Modeling the adenosine system as a modulator of cognitive performance and sleep patterns during sleep restriction and recovery

Affiliations

Modeling the adenosine system as a modulator of cognitive performance and sleep patterns during sleep restriction and recovery

Andrew J K Phillips et al. PLoS Comput Biol. .

Abstract

Sleep loss causes profound cognitive impairments and increases the concentrations of adenosine and adenosine A1 receptors in specific regions of the brain.
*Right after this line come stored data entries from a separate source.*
-- pv_equiv track=rewrite | github.com/52HZMercury/SimLVSeg-with-SegMamba | MooreCurve.py | coords_to_2d_array
-- ===== SOURCE A (Python) =====
-- def coords_to_2d_array(points):
--     """将坐标序列转换为二维数组（辅助函数）"""
--     if not points:
--         return []
--
--     # 计算坐标范围
--     min_x = min(p[0] for p in points)
--     max_x = max(p[0] for p in points)
--     min_y = min(p[1] for p in points)
--     max_y = max(p[1] for p in points)
--
--     # 初始化数组
--     rows = max_y - min_y + 1
--     cols = max_x - min_x + 1
--     grid = [[0 for _ in range(cols)] for _ in range(rows)]
--
--     # 填充遍历顺序
--     for step, (x, y) in enumerate(points):
--         grid[y - min_y][x - min_x] = step + 1
--
--     return grid
-- ===== SOURCE B (Python) =====
-- def coords_to_2d_array(points):
--     """将坐标序列转换为二维数组（辅助函数）"""
--     if not points:
--         return []
--
--     # map each coordinate to its 1-based visit order (last visit wins)
--     order = {}
--     for step, (x, y) in enumerate(points, 1):
--         order[(x, y)] = step
--
--     min_x = min(p[0] for p in points)
--     max_x = max(p[0] for p in points)
--     min_y = min(p[1] for p in points)
--     max_y = max(p[1] for p in points)
--
--     # gather: each cell looks its coordinate up in the map
--     return [[order.get((c + min_x, r + min_y), 0)
--              for c in range(max_x - min_x + 1)]
--             for r in range(max_y - min_y + 1)]
-- ===== Notes on version B (the rewrite author's own statement) =====
-- stated objective: alternative
-- what changed: Replaces the scatter-style in-place writes into a preallocated grid by a gather-style construction: a dict maps each coordinate to its last 1-based visit order, and the grid is built directly by a nested comprehension looking each cell up in that dict.
import Mathlib
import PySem

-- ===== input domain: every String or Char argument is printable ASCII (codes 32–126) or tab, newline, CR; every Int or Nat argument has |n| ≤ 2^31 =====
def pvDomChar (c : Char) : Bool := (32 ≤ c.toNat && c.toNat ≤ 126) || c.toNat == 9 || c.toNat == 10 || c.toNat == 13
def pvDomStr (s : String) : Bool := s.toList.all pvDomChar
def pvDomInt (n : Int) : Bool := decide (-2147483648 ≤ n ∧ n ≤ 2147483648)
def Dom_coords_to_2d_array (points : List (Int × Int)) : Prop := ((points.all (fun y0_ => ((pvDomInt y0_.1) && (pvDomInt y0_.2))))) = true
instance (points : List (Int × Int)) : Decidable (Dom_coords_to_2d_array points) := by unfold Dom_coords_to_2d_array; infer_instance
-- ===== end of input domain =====

-- B replaces A's scatter writes into a preallocated grid by a gather construction:
-- a dict from coordinate to last 1-based visit order, then a nested comprehension (objective: alternative).

-- ===== PORT A =====
-- grid[y - min_y][x - min_x] = step + 1  (read the row, set the cell, set the row back)
def pvScatter (min_x min_y : Int) (g : List (List Int)) (sp : Int × (Int × Int)) : List (List Int) :=
  PySem.List.pySetD g (sp.2.2 - min_y)
    (PySem.List.pySetD (PySem.List.pyGetD g (sp.2.2 - min_y) []) (sp.2.1 - min_x) (sp.1 + 1))

def coords_to_2d_array (points : List (Int × Int)) : List (List Int) :=
  if points = [] then []
  else
    let min_x := (PySem.List.min? (points.map (·.1)) (fun v => v)).getD 0
    let max_x := (PySem.List.max? (points.map (·.1)) (fun v => v)).getD 0
    let min_y := (PySem.List.min? (points.map (·.2)) (fun v => v)).getD 0
    let max_y := (PySem.List.max? (points.map (·.2)) (fun v => v)).getD 0
    let rows := max_y - min_y + 1
    let cols := max_x - min_x + 1
    let grid := List.replicate rows.toNat (List.replicate cols.toNat (0 : Int))
    (PySem.List.enumerate points 0).foldl (pvScatter min_x min_y) grid

-- ===== PORT B =====
def coords_to_2d_array_alt (points : List (Int × Int)) : List (List Int) :=
  if points = [] then []
  else
    let order := (PySem.List.enumerate points 1).foldl
      (fun d sp => d.insert sp.2 sp.1) (PySem.Dict.empty (κ := Int × Int) (ν := Int))
    let min_x := (PySem.List.min? (points.map (·.1)) (fun v => v)).getD 0
    let max_x := (PySem.List.max? (points.map (·.1)) (fun v => v)).getD 0
    let min_y := (PySem.List.min? (points.map (·.2)) (fun v => v)).getD 0
    let max_y := (PySem.List.max? (points.map (·.2)) (fun v => v)).getD 0
    (PySem.List.pyRange 0 (max_y - min_y + 1) 1).map (fun r =>
      (PySem.List.pyRange 0 (max_x - min_x + 1) 1).map (fun c =>
        order.getD (c + min_x, r + min_y) 0))

-- ===== PRECONDITION & SPEC =====
def Spec_coords_to_2d_array (points : List (Int × Int)) (out : List (List Int)) : Prop := out = coords_to_2d_array_alt points
instance (points : List (Int × Int)) (out : List (List Int)) : Decidable (Spec_coords_to_2d_array points out) := by unfold Spec_coords_to_2d_array; infer_instance

-- ===== CLAIM (what is proved, stated in full; the proofs are below) =====
def Claim_equal_coords_to_2d_array : Prop := ∀ (points : List (Int × Int)), Dom_coords_to_2d_array points → Spec_coords_to_2d_array points (coords_to_2d_array points)

-- ===== LEMMAS AND PROOFS =====

def pvCell (g : List (List Int)) (r c : Nat) : Int := (g.getD r []).getD c 0

lemma pvGetD_set_self {α : Type} (l : List α) (i : Nat) (a d : α) (h : i < l.length) :
    (l.set i a).getD i d = a := by
  simp [List.getD_eq_getElem?_getD, h]

lemma pvGetD_set_ne {α : Type} (l : List α) (i j : Nat) (a d : α) (h : j ≠ i) :
    (l.set i a).getD j d = l.getD j d := by
  simp [List.getD_eq_getElem?_getD, (Ne.symm h : i ≠ j)]

lemma pvScatter_shape (min_x min_y : Int) (g : List (List Int)) (sp : Int × (Int × Int))
    (cols : Nat) (hrows : ∀ row ∈ g, row.length = cols)
    (hy0 : 0 ≤ sp.2.2 - min_y) (hyl : (sp.2.2 - min_y).toNat < g.length)
    (hx0 : 0 ≤ sp.2.1 - min_x) :
    (pvScatter min_x min_y g sp).length = g.length ∧
      ∀ row ∈ pvScatter min_x min_y g sp, row.length = cols := by
  unfold pvScatter
  rw [PySem.List.pySetD_of_nonneg (h := hy0), PySem.List.pySetD_of_nonneg (h := hx0),
    PySem.List.pyGetD_of_nonneg (h := hy0)]
  refine ⟨List.length_set .., ?_⟩
  intro row hrow
  rcases List.mem_or_eq_of_mem_set hrow with h | h
  · exact hrows _ h
  · subst h
    rw [List.length_set, List.getD_eq_getElem _ _ hyl]
    exact hrows _ (List.getElem_mem _)

lemma pvCell_scatter (min_x min_y : Int) (g : List (List Int)) (sp : Int × (Int × Int))
    (r c : Nat)
    (hy0 : 0 ≤ sp.2.2 - min_y) (hyl : (sp.2.2 - min_y).toNat < g.length)
    (hx0 : 0 ≤ sp.2.1 - min_x) (hxl : (sp.2.1 - min_x).toNat < (g.getD (sp.2.2 - min_y).toNat []).length) :
    pvCell (pvScatter min_x min_y g sp) r c =
      if r = (sp.2.2 - min_y).toNat ∧ c = (sp.2.1 - min_x).toNat then sp.1 + 1
      else pvCell g r c := by
  unfold pvScatter pvCell
  rw [PySem.List.pySetD_of_nonneg (h := hy0), PySem.List.pySetD_of_nonneg (h := hx0),
    PySem.List.pyGetD_of_nonneg (h := hy0)]
  by_cases hr : r = (sp.2.2 - min_y).toNat
  · subst hr
    rw [pvGetD_set_self _ _ _ _ hyl]
    by_cases hc : c = (sp.2.1 - min_x).toNat
    · subst hc
      rw [pvGetD_set_self _ _ _ _ hxl]
      simp
    · rw [pvGetD_set_ne _ _ _ _ _ hc, if_neg (by tauto)]
  · rw [pvGetD_set_ne _ _ _ _ _ hr, if_neg (by tauto)]
lemma pvInv (min_x min_y : Int) (cols : Nat)
    (l : List (Int × Int)) (s : Int)
    (g : List (List Int)) (d : PySem.Dict (Int × Int) Int)
    (hrows : ∀ row ∈ g, row.length = cols)
    (hrange : ∀ p ∈ l, 0 ≤ p.2 - min_y ∧ (p.2 - min_y).toNat < g.length ∧
                        0 ≤ p.1 - min_x ∧ (p.1 - min_x).toNat < cols)
    (hinv : ∀ r c : Nat, r < g.length → c < cols →
      pvCell g r c = d.getD ((c : Int) + min_x, (r : Int) + min_y) 0) :
    ((PySem.List.enumerate l s).foldl (pvScatter min_x min_y) g).length = g.length ∧
    (∀ row ∈ (PySem.List.enumerate l s).foldl (pvScatter min_x min_y) g, row.length = cols) ∧
      ∀ r c : Nat, r < g.length → c < cols →
        pvCell ((PySem.List.enumerate l s).foldl (pvScatter min_x min_y) g) r c =
          ((PySem.List.enumerate l (s + 1)).foldl (fun d sp => d.insert sp.2 sp.1) d).getD
            ((c : Int) + min_x, (r : Int) + min_y) 0 := by
  induction l generalizing s g d with
  | nil => exact ⟨rfl, hrows, by simpa using hinv⟩
  | cons p t ih =>
    obtain ⟨hy0, hyl, hx0, hxc⟩ := hrange p List.mem_cons_self
    have hxl : (p.1 - min_x).toNat < (g.getD (p.2 - min_y).toNat []).length := by
      rw [List.getD_eq_getElem _ _ hyl, hrows _ (List.getElem_mem _)]; exact hxc
    simp only [PySem.List.enumerate_cons, List.foldl_cons]
    have hshape := pvScatter_shape min_x min_y g (s, p) cols hrows hy0 hyl hx0
    have hinv1 : ∀ r c : Nat, r < (pvScatter min_x min_y g (s, p)).length → c < cols →
        pvCell (pvScatter min_x min_y g (s, p)) r c =
          (d.insert p (s + 1)).getD ((c : Int) + min_x, (r : Int) + min_y) 0 := by
      intro r c hrl hcl
      rw [hshape.1] at hrl
      rw [pvCell_scatter min_x min_y g (s, p) r c hy0 hyl hx0 hxl,
        PySem.Dict.getD_insert]
      have hiff : ((c : Int) + min_x, (r : Int) + min_y) = p ↔
          (r = (p.2 - min_y).toNat ∧ c = (p.1 - min_x).toNat) := by
        rw [Prod.ext_iff]
        constructor
        · rintro ⟨h1, h2⟩; constructor <;> omega
        · rintro ⟨h1, h2⟩
          constructor <;> simp only [h1, h2] <;> omega
      by_cases hcond : ((c : Int) + min_x, (r : Int) + min_y) = p
      · rw [if_pos hcond, if_pos (hiff.mp hcond)]
      · rw [if_neg hcond, if_neg (fun hh => hcond (hiff.mpr hh))]
        exact hinv r c hrl hcl
    have hrange1 : ∀ q ∈ t, 0 ≤ q.2 - min_y ∧ (q.2 - min_y).toNat < (pvScatter min_x min_y g (s, p)).length ∧
        0 ≤ q.1 - min_x ∧ (q.1 - min_x).toNat < cols := by
      intro q hq
      have := hrange q (List.mem_cons_of_mem _ hq)
      rw [hshape.1]; exact this
    have := ih (s + 1) (pvScatter min_x min_y g (s, p)) (d.insert p (s + 1)) hshape.2 hrange1 hinv1
    refine ⟨by rw [this.1, hshape.1], this.2.1, ?_⟩
    intro r c hrl hcl
    have h := this.2.2 r c (by rw [hshape.1]; exact hrl) hcl
    simpa using h
theorem pvMain (points : List (Int × Int)) :
    coords_to_2d_array points = coords_to_2d_array_alt points := by
  by_cases hnil : points = []
  · simp [coords_to_2d_array, coords_to_2d_array_alt, hnil]
  · obtain ⟨mnx, hmnx⟩ : ∃ v, PySem.List.min? (points.map (·.1)) (fun v => v) = some v := by
      rcases h : PySem.List.min? (points.map (·.1)) (fun v => v) with _ | v
      · rw [PySem.List.min?_eq_none_iff] at h; simp [hnil] at h
      · exact ⟨v, h⟩
    obtain ⟨mxx, hmxx⟩ : ∃ v, PySem.List.max? (points.map (·.1)) (fun v => v) = some v := by
      rcases h : PySem.List.max? (points.map (·.1)) (fun v => v) with _ | v
      · rw [PySem.List.max?_eq_none_iff] at h; simp [hnil] at h
      · exact ⟨v, h⟩
    obtain ⟨mny, hmny⟩ : ∃ v, PySem.List.min? (points.map (·.2)) (fun v => v) = some v := by
      rcases h : PySem.List.min? (points.map (·.2)) (fun v => v) with _ | v
      · rw [PySem.List.min?_eq_none_iff] at h; simp [hnil] at h
      · exact ⟨v, h⟩
    obtain ⟨mxy, hmxy⟩ : ∃ v, PySem.List.max? (points.map (·.2)) (fun v => v) = some v := by
      rcases h : PySem.List.max? (points.map (·.2)) (fun v => v) with _ | v
      · rw [PySem.List.max?_eq_none_iff] at h; simp [hnil] at h
      · exact ⟨v, h⟩
    have hbx : ∀ p ∈ points, mnx ≤ p.1 ∧ p.1 ≤ mxx := by
      intro p hp
      have hm := PySem.List.min?_isMin hmnx p.1 (List.mem_map_of_mem hp)
      have hM := PySem.List.max?_isMax hmxx p.1 (List.mem_map_of_mem hp)
      exact ⟨hm, hM⟩
    have hby : ∀ p ∈ points, mny ≤ p.2 ∧ p.2 ≤ mxy := by
      intro p hp
      have hm := PySem.List.min?_isMin hmny p.2 (List.mem_map_of_mem hp)
      have hM := PySem.List.max?_isMax hmxy p.2 (List.mem_map_of_mem hp)
      exact ⟨hm, hM⟩
    simp only [coords_to_2d_array, coords_to_2d_array_alt, if_neg hnil,
      hmnx, hmxx, hmny, hmxy, Option.getD_some]
    set rows : Int := mxy - mny + 1 with hrows_def
    set cols : Int := mxx - mnx + 1 with hcols_def
    set g0 : List (List Int) := List.replicate rows.toNat (List.replicate cols.toNat 0) with hg0
    have key := pvInv mnx mny cols.toNat points 0 g0 PySem.Dict.empty
      (by intro row hrow; rw [List.eq_of_mem_replicate hrow]; exact List.length_replicate)
      (by intro p hp
          obtain ⟨h1, h2⟩ := hbx p hp
          obtain ⟨h3, h4⟩ := hby p hp
          refine ⟨by omega, ?_, by omega, by omega⟩
          rw [hg0, List.length_replicate]; omega)
      (by intro r c hrl hcl
          rw [hg0] at hrl ⊢
          simp [pvCell, List.getD_eq_getElem?_getD, List.getElem?_replicate]
          split <;> simp)
    set gA := (PySem.List.enumerate points 0).foldl (pvScatter mnx mny) g0 with hgA
    set order := (PySem.List.enumerate points 1).foldl
      (fun d sp => d.insert sp.2 sp.1) (PySem.Dict.empty (κ := Int × Int) (ν := Int)) with horder
    have hord : ∀ r c : Nat, r < g0.length → c < cols.toNat →
        pvCell gA r c = order.getD ((c : Int) + mnx, (r : Int) + mny) 0 := by
      intro r c h1 h2
      have := key.2.2 r c h1 h2
      norm_num at this
      exact this
    have hlen0 : g0.length = rows.toNat := by rw [hg0]; exact List.length_replicate
    apply List.ext_getElem
    · rw [key.1, hlen0]
      simp [PySem.List.length_pyRange_one]
    · intro i h1 h2
      rw [List.getElem_map]
      apply List.ext_getElem
      · rw [key.2.1 _ (List.getElem_mem _)]
        simp [PySem.List.length_pyRange_one]
      · intro j h3 h4
        rw [List.getElem_map, PySem.List.getElem_pyRange_one, PySem.List.getElem_pyRange_one]
        have hi : i < g0.length := by rw [key.1] at h1; exact h1
        have hj : j < cols.toNat := by rw [key.2.1 _ (List.getElem_mem _)] at h3; exact h3
        have := hord i j hi hj
        rw [pvCell, List.getD_eq_getElem _ _ h1, List.getD_eq_getElem _ _ h3] at this
        rw [this]
        norm_num

-- ===== VERDICT (by name: the statement is the Claim_ definition above) =====
theorem coords_to_2d_array_spec : Claim_equal_coords_to_2d_array := by
  intro points _
  unfold Spec_coords_to_2d_array
  exact pvMain points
Time courses for performance impairment and recovery differ between acute and chronic sleep loss, but the physiological basis for these time courses is unknown. Adenosine has been implicated in pathways that generate sleepiness and cognitive impairments, but existing mathematical models of sleep and cognitive performance do not explicitly include adenosine. Here, we developed a novel receptor-ligand model of the adenosine system to test the hypothesis that changes in both adenosine and A1 receptor concentrations can capture changes in cognitive performance during acute sleep deprivation (one prolonged wake episode), chronic sleep restriction (multiple nights with insufficient sleep), and subsequent recovery. Parameter values were estimated using biochemical data and reaction time performance on the psychomotor vigilance test (PVT). The model closely fit group-average PVT data during acute sleep deprivation, chronic sleep restriction, and recovery. We tested the model's ability to reproduce timing and duration of sleep in a separate experiment where individuals were permitted to sleep for up to 14 hours per day for 28 days. The model accurately reproduced these data, and also correctly predicted the possible emergence of a split sleep pattern (two distinct sleep episodes) under these experimental conditions. Our findings provide a physiologically plausible explanation for observed changes in cognitive performance and sleep during sleep loss and recovery, as well as a new approach for predicting sleep and cognitive performance under planned schedules.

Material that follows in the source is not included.